OF LIFE MORE THAN 90 YEARS AGO
News and ads offer window into the past NEWSPAPERS ADVERTS
THE stories and adverts from the old copies of the Daily Record give a unique insight into the era: ● A woman of 50 sued her former fiance for breach of promise claiming damages relating to the number of kisses she’d given him.
The woman, from Kentucky in the US, declared she had shared 400,000 kisses with her ex and was awarded $20,000 damages – calculated at five cents a kiss. This was £4000 in the exchange rate of the time. ● 30 trawlers were caught in a storm in Icelandic waters, leading to the deaths of 73 fishermen.
Six children also perished when they froze to death out playing far from their homes, unable to get to shelter.
Another severe storm claimed the lives of seven men on a motor boat. ● Two sun-bleached skeletons found in a desert were identified as RAF officers who’d been missing for seven months. Their plane had been forced to land in a sandstorm in Iraq.

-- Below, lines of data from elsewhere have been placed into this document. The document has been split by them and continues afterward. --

def pvIdxs : List Bool → Nat → List Nat
  | [], _ => []
  | b :: fs, s => if b then s :: pvIdxs fs (s + 1) else pvIdxs fs (s + 1)

def pvSliceJoin (xs : List String) (p : Nat × Nat) : String :=
  String.join ((xs.drop p.1).take (p.2 - p.1))

def pvWords (xs : List String) (flags : List Bool) : List String :=
  let bs := 0 :: (pvIdxs flags 1 ++ [flags.length + 1])
  (bs.zip bs.tail).map (pvSliceJoin xs)

theorem pv_foldl_append_str (a b : String) (l : List String) :
    List.foldl (fun r s => r ++ s) (a ++ b) l = a ++ List.foldl (fun r s => r ++ s) b l := by
  induction l generalizing b with
  | nil => rfl
  | cons x xs ih => simp [List.foldl, String.append_assoc, ih]

theorem pv_join_cons (s : String) (l : List String) :
    String.join (s :: l) = s ++ String.join l := by
  have := pv_foldl_append_str s "" l
  simpa [String.join] using this

theorem pvIdxs_shift (fs : List Bool) (s : Nat) :
    pvIdxs fs (s + 1) = (pvIdxs fs s).map (· + 1) := by
  induction fs generalizing s with
  | nil => simp [pvIdxs]
  | cons b fs ih =>
    by_cases hb : b <;> simp [pvIdxs, hb, ih]

theorem pvIdxs_mem_lt (fs : List Bool) : ∀ (s x : Nat), x ∈ pvIdxs fs s → s ≤ x ∧ x < s + fs.length := by
  induction fs with
  | nil => intro s x hx; simp [pvIdxs] at hx
  | cons b fs ih =>
    intro s x hx
    by_cases hb : b
    · simp only [pvIdxs, hb, if_true, List.mem_cons] at hx
      rcases hx with rfl | hx
      · simp
      · obtain ⟨h1, h2⟩ := ih (s + 1) x hx
        simp only [List.length_cons]; omega
    · simp only [pvIdxs, hb, if_false, Bool.false_eq_true] at hx
      obtain ⟨h1, h2⟩ := ih (s + 1) x hx
      simp only [List.length_cons]; omega

theorem pv_zip_map_shift (l1 l2 : List Nat) :
    (l1.map (· + 1)).zip (l2.map (· + 1)) = (l1.zip l2).map (fun p => (p.1 + 1, p.2 + 1)) := by
  rw [List.zip_map]; rfl

theorem pvSliceJoin_shift (x : String) (xs : List String) (a b : Nat) :
    pvSliceJoin (x :: xs) (a + 1, b + 1) = pvSliceJoin xs (a, b) := by
  simp [pvSliceJoin]

theorem pvSliceJoin_drop_head (x y : String) (xs : List String) (a b : Nat) (ha : 1 ≤ a) :
    pvSliceJoin (x :: xs) (a, b) = pvSliceJoin (y :: xs) (a, b) := by
  obtain ⟨a', rfl⟩ : ∃ a', a = a' + 1 := ⟨a - 1, by omega⟩
  simp [pvSliceJoin]

theorem pvMerge (w c : String) (cs : List String) (L : List Nat) (hL : ∀ x ∈ L, 1 ≤ x) :
    ((0 :: L.map (· + 1)).zip (L.map (· + 1))).map (pvSliceJoin (w :: c :: cs))
      = ((0 :: L).zip L).map (pvSliceJoin ((w ++ c) :: cs)) := by
  cases L with
  | nil => simp
  | cons b L' =>
    simp only [List.map_cons, List.zip_cons_cons, List.map_cons]
    congr 1
    · have hb : 1 ≤ b := hL b (by simp)
      obtain ⟨b', rfl⟩ : ∃ b', b = b' + 1 := ⟨b - 1, by omega⟩
      simp [pvSliceJoin, pv_join_cons, String.append_assoc]
    · rw [show (((b + 1) :: L'.map (· + 1)).zip (L'.map (· + 1)))
          = ((b :: L').map (· + 1)).zip (L'.map (· + 1)) from rfl,
        pv_zip_map_shift, List.map_map]
      apply List.map_congr_left
      intro p hp
      have hp1 : 1 ≤ p.1 := hL p.1 (List.of_mem_zip hp).1
      calc (pvSliceJoin (w :: c :: cs) ∘ fun p => (p.1 + 1, p.2 + 1)) p
          = pvSliceJoin (c :: cs) (p.1, p.2) := by
            simpa using pvSliceJoin_shift w (c :: cs) p.1 p.2
        _ = pvSliceJoin ((w ++ c) :: cs) (p.1, p.2) := pvSliceJoin_drop_head _ _ _ _ _ hp1
        _ = pvSliceJoin ((w ++ c) :: cs) p := by simp

theorem pvWords_eq_core (flags : List Bool) : ∀ (w : String) (cs : List String),
    cs.length = flags.length → pvWords (w :: cs) flags = pvCore w (cs.zip flags) := by
  induction flags with
  | nil =>
    intro w cs hlen
    have : cs = [] := List.length_eq_zero_iff.mp (by simpa using hlen)
    subst this
    simp [pvWords, pvIdxs, pvCore, pvSliceJoin, String.join]
  | cons b fs ih =>
    intro w cs hlen
    cases cs with
    | nil => simp at hlen
    | cons c cs' =>
      have hlen' : cs'.length = fs.length := by simpa using hlen
      have hsh : pvIdxs fs 2 = (pvIdxs fs 1).map (· + 1) := pvIdxs_shift fs 1
      by_cases hb : b
      · subst hb
        show ((0 :: (pvIdxs (true :: fs) 1 ++ [(true :: fs).length + 1])).zip
            ((0 :: (pvIdxs (true :: fs) 1 ++ [(true :: fs).length + 1])).tail)).map
              (pvSliceJoin (w :: c :: cs'))
            = pvCore w ((c :: cs').zip (true :: fs))
        have hbs : pvIdxs (true :: fs) 1 ++ [(true :: fs).length + 1]
            = 1 :: ((pvIdxs fs 1).map (· + 1) ++ [fs.length + 1 + 1]) := by
          simp [pvIdxs, hsh]
        have hbs2 : (1 : Nat) :: ((pvIdxs fs 1).map (· + 1) ++ [fs.length + 1 + 1])
            = (0 :: (pvIdxs fs 1 ++ [fs.length + 1])).map (· + 1) := by
          simp
        rw [hbs,
          show pvCore w ((c :: cs').zip (true :: fs)) = w :: pvCore c (cs'.zip fs) from by
            simp [pvCore]]
        simp only [List.zip_cons_cons, List.tail_cons, List.map_cons]
        congr 1
        have hbs3 : (pvIdxs fs 1).map (· + 1) ++ [fs.length + 1 + 1]
            = (pvIdxs fs 1 ++ [fs.length + 1]).map (· + 1) := by simp
        rw [hbs2, hbs3, pv_zip_map_shift, List.map_map]
        have hpt : ∀ p ∈ ((0 :: (pvIdxs fs 1 ++ [fs.length + 1])).zip
            (pvIdxs fs 1 ++ [fs.length + 1])),
            (pvSliceJoin (w :: c :: cs') ∘ fun p => (p.1 + 1, p.2 + 1)) p
              = pvSliceJoin (c :: cs') p := by
          intro p _
          have := pvSliceJoin_shift w (c :: cs') p.1 p.2
          simpa using this
        rw [List.map_congr_left hpt]
        have := ih c cs' hlen'
        simpa [pvWords, pvCore] using this
      · have hbf : b = false := by simpa using hb
        subst hbf
        show ((0 :: (pvIdxs (false :: fs) 1 ++ [(false :: fs).length + 1])).zip
            ((0 :: (pvIdxs (false :: fs) 1 ++ [(false :: fs).length + 1])).tail)).map
              (pvSliceJoin (w :: c :: cs'))
            = pvCore w ((c :: cs').zip (false :: fs))
        have hbs : pvIdxs (false :: fs) 1 ++ [(false :: fs).length + 1]
            = (pvIdxs fs 1 ++ [fs.length + 1]).map (· + 1) := by
          simp [pvIdxs, hsh]
        rw [hbs]
        have hge : ∀ x ∈ pvIdxs fs 1 ++ [fs.length + 1], 1 ≤ x := by
          intro x hx
          rcases List.mem_append.mp hx with h | h
          · exact (pvIdxs_mem_lt fs 1 x h).1
          · simp at h; omega
        rw [show ((0 :: (pvIdxs fs 1 ++ [fs.length + 1]).map (· + 1)).tail)
            = (pvIdxs fs 1 ++ [fs.length + 1]).map (· + 1) from rfl]
        rw [pvMerge w c cs' _ hge]
        have := ih (w ++ c) cs' hlen'
        rw [show pvCore w ((c :: cs').zip (false :: fs))
            = pvCore (w ++ c) (cs'.zip fs) from by simp [pvCore]]
        rw [← this]
        rfl

theorem pv_getLast!_cons (w : String) (l : List String) (h : l ≠ []) :
    (w :: l).getLast! = l.getLast! := by
  cases l with
  | nil => exact absurd rfl h
  | cons x xs => simp [List.getLast!]

def pvTrim (l : List String) : List String :=
  if l ≠ [] ∧ l.getLast! = "" then l.dropLast else l

theorem pvTrim_cons (w : String) (l : List String) (h : l ≠ []) :
    pvTrim (w :: l) = w :: pvTrim l := by
  unfold pvTrim
  rcases eq_or_ne l.getLast! "" with he | he
  · rw [if_pos ⟨by simp, by rw [pv_getLast!_cons w l h]; exact he⟩, if_pos ⟨h, he⟩,
      List.dropLast_cons_of_ne_nil h]
  · rw [if_neg (fun hc => he (by rw [← pv_getLast!_cons w l h]; exact hc.2)),
      if_neg (fun hc => he hc.2)]

theorem pvCore_ne_nil (w : String) (ps : List (String × Bool)) : pvCore w ps ≠ [] := by
  induction ps generalizing w with
  | nil => simp [pvCore]
  | cons p ps ih =>
    obtain ⟨c, b⟩ := p
    by_cases hb : b <;> simp [pvCore, hb, ih]

theorem pv_append_ne (w c : String) (hw : w ≠ "") : w ++ c ≠ "" := by
  intro h
  have h2 : w = "" ∧ c = "" := by simpa using congrArg String.toList h
  exact hw h2.1

theorem pv_append_ne2 (w c : String) (hc : c ≠ "") : w ++ c ≠ "" := by
  intro h
  have h2 : w = "" ∧ c = "" := by simpa using congrArg String.toList h
  exact hc h2.2

-- if no word start occurs at all, the (nonempty) pending word survives to the end
theorem pvL0 (ps : List (String × Bool)) : ∀ (w : String), w ≠ "" →
    (∀ k, k < ps.length → (ps.getD k ("", false)).2 = false) →
    (pvCore w ps).getLast! ≠ "" := by
  induction ps with
  | nil => intro w hw _; simpa [pvCore, List.getLast!] using hw
  | cons p ps ih =>
    intro w hw hf
    obtain ⟨c, b⟩ := p
    have hb : b = false := by simpa using hf 0 (by simp)
    subst hb
    rw [show pvCore w ((c, false) :: ps) = pvCore (w ++ c) ps from by simp [pvCore]]
    exact ih (w ++ c) (pv_append_ne w c hw)
      (fun k hk => by simpa using hf (k + 1) (by simp only [List.length_cons]; omega))

-- if some char at or after the last word start is nonempty, the last word is nonempty
theorem pvL1 (ps : List (String × Bool)) : ∀ (i : Nat) (w : String), i < ps.length →
    (ps.getD i ("", false)).1 ≠ "" →
    (∀ k, k < ps.length → i < k → (ps.getD k ("", false)).2 = false) →
    (pvCore w ps).getLast! ≠ "" := by
  induction ps with
  | nil => intro i w hi _ _; simp at hi
  | cons p ps ih =>
    intro i w hi hc hf
    obtain ⟨c, b⟩ := p
    match i with
    | 0 =>
      have hc0 : c ≠ "" := by simpa using hc
      have hf' : ∀ k, k < ps.length → (ps.getD k ("", false)).2 = false :=
        fun k hk => by
          simpa using hf (k + 1) (by simp only [List.length_cons]; omega) (by omega)
      by_cases hb : b
      · subst hb
        rw [show pvCore w ((c, true) :: ps) = w :: pvCore c ps from by simp [pvCore],
          pv_getLast!_cons _ _ (pvCore_ne_nil c ps)]
        exact pvL0 ps c hc0 hf'
      · have hb' : b = false := by simpa using hb
        subst hb'
        rw [show pvCore w ((c, false) :: ps) = pvCore (w ++ c) ps from by simp [pvCore]]
        exact pvL0 ps (w ++ c) (pv_append_ne2 w c hc0) hf'
    | j + 1 =>
      have hj : j < ps.length := by simp only [List.length_cons] at hi; omega
      have hc' : (ps.getD j ("", false)).1 ≠ "" := by simpa using hc
      have hf' : ∀ k, k < ps.length → j < k → (ps.getD k ("", false)).2 = false :=
        fun k hk hjk => by
          simpa using hf (k + 1) (by simp only [List.length_cons]; omega) (by omega)
      by_cases hb : b
      · subst hb
        rw [show pvCore w ((c, true) :: ps) = w :: pvCore c ps from by simp [pvCore],
          pv_getLast!_cons _ _ (pvCore_ne_nil c ps)]
        exact ih j c hj hc' hf'
      · have hb' : b = false := by simpa using hb
        subst hb'
        rw [show pvCore w ((c, false) :: ps) = pvCore (w ++ c) ps from by simp [pvCore]]
        exact ih j (w ++ c) hj hc' hf'

-- the k-th entry of A's zipped char/flag list, in terms of the original inputs
theorem pvZ_getD (rest tags : List String) (k : Nat)
    (hk : k < min rest.length (tags.drop 1).length) :
    (((rest.zip (tags.drop 1)).map
        (fun p => (p.1, decide (p.2 = "B" ∨ p.2 = "S")))).getD k ("", false))
      = (rest.getD k "", decide (tags.getD (k + 1) "" = "B" ∨ tags.getD (k + 1) "" = "S")) := by
  have hk1 : k < rest.length := by omega
  have hk2 : k < (tags.drop 1).length := by omega
  have hk3 : k + 1 < tags.length := by
    simp only [List.length_drop] at hk2; omega
  rw [List.getD_eq_getElem _ _ (by simp [List.length_zip]; omega)]
  simp only [List.getElem_map, List.getElem_zip]
  rw [List.getD_eq_getElem rest "" hk1, List.getD_eq_getElem tags "" hk3]
  simp

theorem pvTrim_eq_self (l : List String) (h : l.getLast! ≠ "") : pvTrim l = l := by
  unfold pvTrim
  rw [if_neg]
  rintro ⟨-, h2⟩
  exact h h2

-- A's fold-with-final-append, accumulator generalized, reduced to pvTrim ∘ pvCore
theorem pvA_fold (ps : List (String × String)) (res : List String) (word : String) :
    (let r := ps.foldl
        (fun (st : List String × String) (p : String × String) =>
          if p.2 = "B" ∨ p.2 = "S" then (st.1 ++ [st.2], "" ++ p.1) else (st.1, st.2 ++ p.1))
        (res, word)
     if r.2 ≠ "" then r.1 ++ [r.2] else r.1)
    = res ++ pvTrim (pvCore word (ps.map (fun p => (p.1, decide (p.2 = "B" ∨ p.2 = "S"))))) := by
  induction ps generalizing res word with
  | nil =>
    by_cases hw : word = "" <;> simp [pvCore, pvTrim, hw]
  | cons p ps ih =>
    obtain ⟨c, t⟩ := p
    simp only [List.foldl_cons]
    by_cases ht : t = "B" ∨ t = "S"
    · rw [show (if (c, t).2 = "B" ∨ (c, t).2 = "S" then (res ++ [word], "" ++ c)
            else (res, word ++ c)) = (res ++ [word], "" ++ c) from if_pos ht]
      have h1 := ih (res ++ [word]) ("" ++ c)
      simp only [String.empty_append] at h1 ⊢
      rw [h1]
      rw [show pvCore word (((c, t) :: ps).map (fun p => (p.1, decide (p.2 = "B" ∨ p.2 = "S"))))
          = word :: pvCore c (ps.map (fun p => (p.1, decide (p.2 = "B" ∨ p.2 = "S")))) from by
        simp only [List.map_cons, pvCore]
        rw [if_pos (by simp [ht])]]
      rw [pvTrim_cons _ _ (pvCore_ne_nil _ _)]
      simp
    · rw [show (if (c, t).2 = "B" ∨ (c, t).2 = "S" then (res ++ [word], "" ++ c)
            else (res, word ++ c)) = (res, word ++ c) from if_neg ht]
      have h1 := ih res (word ++ c)
      simp only at h1 ⊢
      rw [h1]
      rw [show pvCore word (((c, t) :: ps).map (fun p => (p.1, decide (p.2 = "B" ∨ p.2 = "S"))))
          = pvCore (word ++ c) (ps.map (fun p => (p.1, decide (p.2 = "B" ∨ p.2 = "S")))) from by
        simp only [List.map_cons, pvCore]
        rw [if_neg (by simp [ht])]]
-- pv_equiv track=rewrite | github.com/Veduisback/Tax-Invasion | ai_analysis.py | get_investigation_checklist
-- ===== SOURCE A (Python) =====
-- from typing import Dict, Any, Optional, List
--
-- def get_investigation_checklist(risk_level: str, matched_patterns: List[Dict] = None) -> list:
--     base_checklist = [
--         "Verify business registration (ROC/MCA records)",
--         "Cross-check declared revenue with GST returns",
--         "Verify employee count with PF/ESI records",
--         "Obtain Form 26AS and verify TDS credits"
--     ]
--
--     if risk_level in ["MODERATE", "HIGH", "VERY HIGH", "CRITICAL"]:
--         base_checklist.extend([
--             "Request bank statements for last 3 years",
--             "Verify land ownership documents with Sub-Registrar",
--             "Check for related party transactions",
--             "Analyze electricity bills vs production capacity",
--             "Verify with local municipal records"
--         ])
--
--     if risk_level in ["HIGH", "VERY HIGH", "CRITICAL"]:
--         base_checklist.extend([
--             "Conduct surprise physical verification (Section 133A)",
--             "Interview key management personnel",
--             "Trace fund flows to related entities",
--             "Check for overseas transactions and accounts",
--             "Obtain information from FIU-IND",
--             "Verify directors' other company associations"
--         ])
--
--     if risk_level in ["VERY HIGH", "CRITICAL"]:
--         base_checklist.extend([
--             "Coordinate with Enforcement Directorate",
--             "Request international information exchange (DTAA)",
--             "Engage forensic accountants",
--             "Consider provisional attachment under Section 281B",
--             "Prepare case for search under Section 132",
--             "Check FATCA/CRS information for foreign assets"
--         ])
--
--     if matched_patterns:
--         pattern_types = [p['type'] for p in matched_patterns]
--
--         if "Shell Company" in pattern_types:
--             base_checklist.extend([
--                 "Verify physical existence of business premises",
--                 "Check if registered address is shared office",
--                 "Verify genuineness of business transactions",
--                 "Check for common directors in other shell entities"
--             ])
--
--         if "Money Laundering" in pattern_types:
--             base_checklist.extend([
--                 "File STR with FIU if not already done",
--                 "Trace source of funds for large transactions",
--                 "Check for cash deposits in round figures",
--                 "Verify KYC of major customers/suppliers"
--             ])
--
--         if "Circular Trading" in pattern_types:
--             base_checklist.extend([
--                 "Verify physical movement of goods (e-way bills)",
--                 "Check for circular invoice patterns",
--                 "Verify ITC claims with supplier returns",
--                 "Coordinate with GST Intelligence"
--             ])
--
--         if "Front Operation" in pattern_types:
--             base_checklist.extend([
--                 "Conduct surprise visit to verify operations",
--                 "Compare visual assessment with declared income",
--                 "Check for connections to larger businesses",
--                 "Verify lifestyle indicators against income"
--             ])
--
--         if "Cash Layering" in pattern_types:
--             base_checklist.extend([
--                 "Analyze all bank accounts for patterns",
--                 "Check for structured transactions",
--                 "Verify source of cash deposits",
--                 "Cross-reference with other vendors in area"
--             ])
--
--     return base_checklist
-- ===== SOURCE B (Python) =====
-- _BASE = [
--     "Verify business registration (ROC/MCA records)",
--     "Cross-check declared revenue with GST returns",
--     "Verify employee count with PF/ESI records",
--     "Obtain Form 26AS and verify TDS credits",
-- ]
--
-- _MASTER = _BASE + [
--     "Request bank statements for last 3 years",
--     "Verify land ownership documents with Sub-Registrar",
--     "Check for related party transactions",
--     "Analyze electricity bills vs production capacity",
--     "Verify with local municipal records",
--     "Conduct surprise physical verification (Section 133A)",
--     "Interview key management personnel",
--     "Trace fund flows to related entities",
--     "Check for overseas transactions and accounts",
--     "Obtain information from FIU-IND",
--     "Verify directors' other company associations",
--     "Coordinate with Enforcement Directorate",
--     "Request international information exchange (DTAA)",
--     "Engage forensic accountants",
--     "Consider provisional attachment under Section 281B",
--     "Prepare case for search under Section 132",
--     "Check FATCA/CRS information for foreign assets",
-- ]
--
-- # the risk tiers are cumulative, so the risk part of the checklist is always a
-- # PREFIX of _MASTER; _CUTS[rank] is its length for rank = 0 (base) .. 3 (very high)
-- _CUTS = [4, 9, 15, 21]
-- _RANK = {"MODERATE": 1, "HIGH": 2, "VERY HIGH": 3, "CRITICAL": 3}
--
-- _PATTERN_INDEX = {
--     "Shell Company": 0,
--     "Money Laundering": 1,
--     "Circular Trading": 2,
--     "Front Operation": 3,
--     "Cash Layering": 4,
-- }
--
-- _PATTERN_ITEMS = [
--     [
--         "Verify physical existence of business premises",
--         "Check if registered address is shared office",
--         "Verify genuineness of business transactions",
--         "Check for common directors in other shell entities",
--     ],
--     [
--         "File STR with FIU if not already done",
--         "Trace source of funds for large transactions",
--         "Check for cash deposits in round figures",
--         "Verify KYC of major customers/suppliers",
--     ],
--     [
--         "Verify physical movement of goods (e-way bills)",
--         "Check for circular invoice patterns",
--         "Verify ITC claims with supplier returns",
--         "Coordinate with GST Intelligence",
--     ],
--     [
--         "Conduct surprise visit to verify operations",
--         "Compare visual assessment with declared income",
--         "Check for connections to larger businesses",
--         "Verify lifestyle indicators against income",
--     ],
--     [
--         "Analyze all bank accounts for patterns",
--         "Check for structured transactions",
--         "Verify source of cash deposits",
--         "Cross-reference with other vendors in area",
--     ],
-- ]
--
--
-- def get_investigation_checklist(risk_level, matched_patterns=None):
--     # risk part: a closed-form prefix slice of the master list, picked by rank
--     out = _MASTER[:_CUTS[_RANK.get(risk_level, 0)]]
--     if matched_patterns:
--         types = [p['type'] for p in matched_patterns]
--         # distinct recognised pattern indices, emitted in canonical (table) order
--         for i in sorted({_PATTERN_INDEX[t] for t in types if t in _PATTERN_INDEX}):
--             out += _PATTERN_ITEMS[i]
--     return out
-- ===== Notes on version B (the rewrite author's own statement) =====
-- stated objective: simpler
-- what changed: Instead of A's chain of membership-tested extend blocks, B exploits that the risk tiers are cumulative: it maps the risk level to a rank and takes a closed-form prefix slice of one flat master list, then replays patterns by computing the sorted set of recognised pattern indices and concatenating their item groups.
import Mathlib
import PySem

It’s thought they may have attempted to walk to safety and lay undiscovered hidden by sand. ● Armed men confronted a woman at home in the night and then shot dead her brother, according to a court report. Two men were charged with the murder of John Connolly at Castlerea, Ireland. ● Ford cars Drawings of the new range of Ford cars were on proud display. It explained each model as so greatly refined “as to afford more in the way of real comfort, convenience and general satisfaction than has ever been obtainable”. ● It’s not a brand name that travels well in modern times – but in the 20s, the milk was sold for children with the promise it would make them bloom. ● There were a selection of 20s-style fashions in an advert for Treron’s, a ladies’ clothing shop in Glasgow’s Sauchiehall Street. ● Before health concerns over cigarettes, the Army Club brand were advertising their product to those who valued cleanliness. They were billed as the only brand wrapped solely in airtight and dust-proof packets.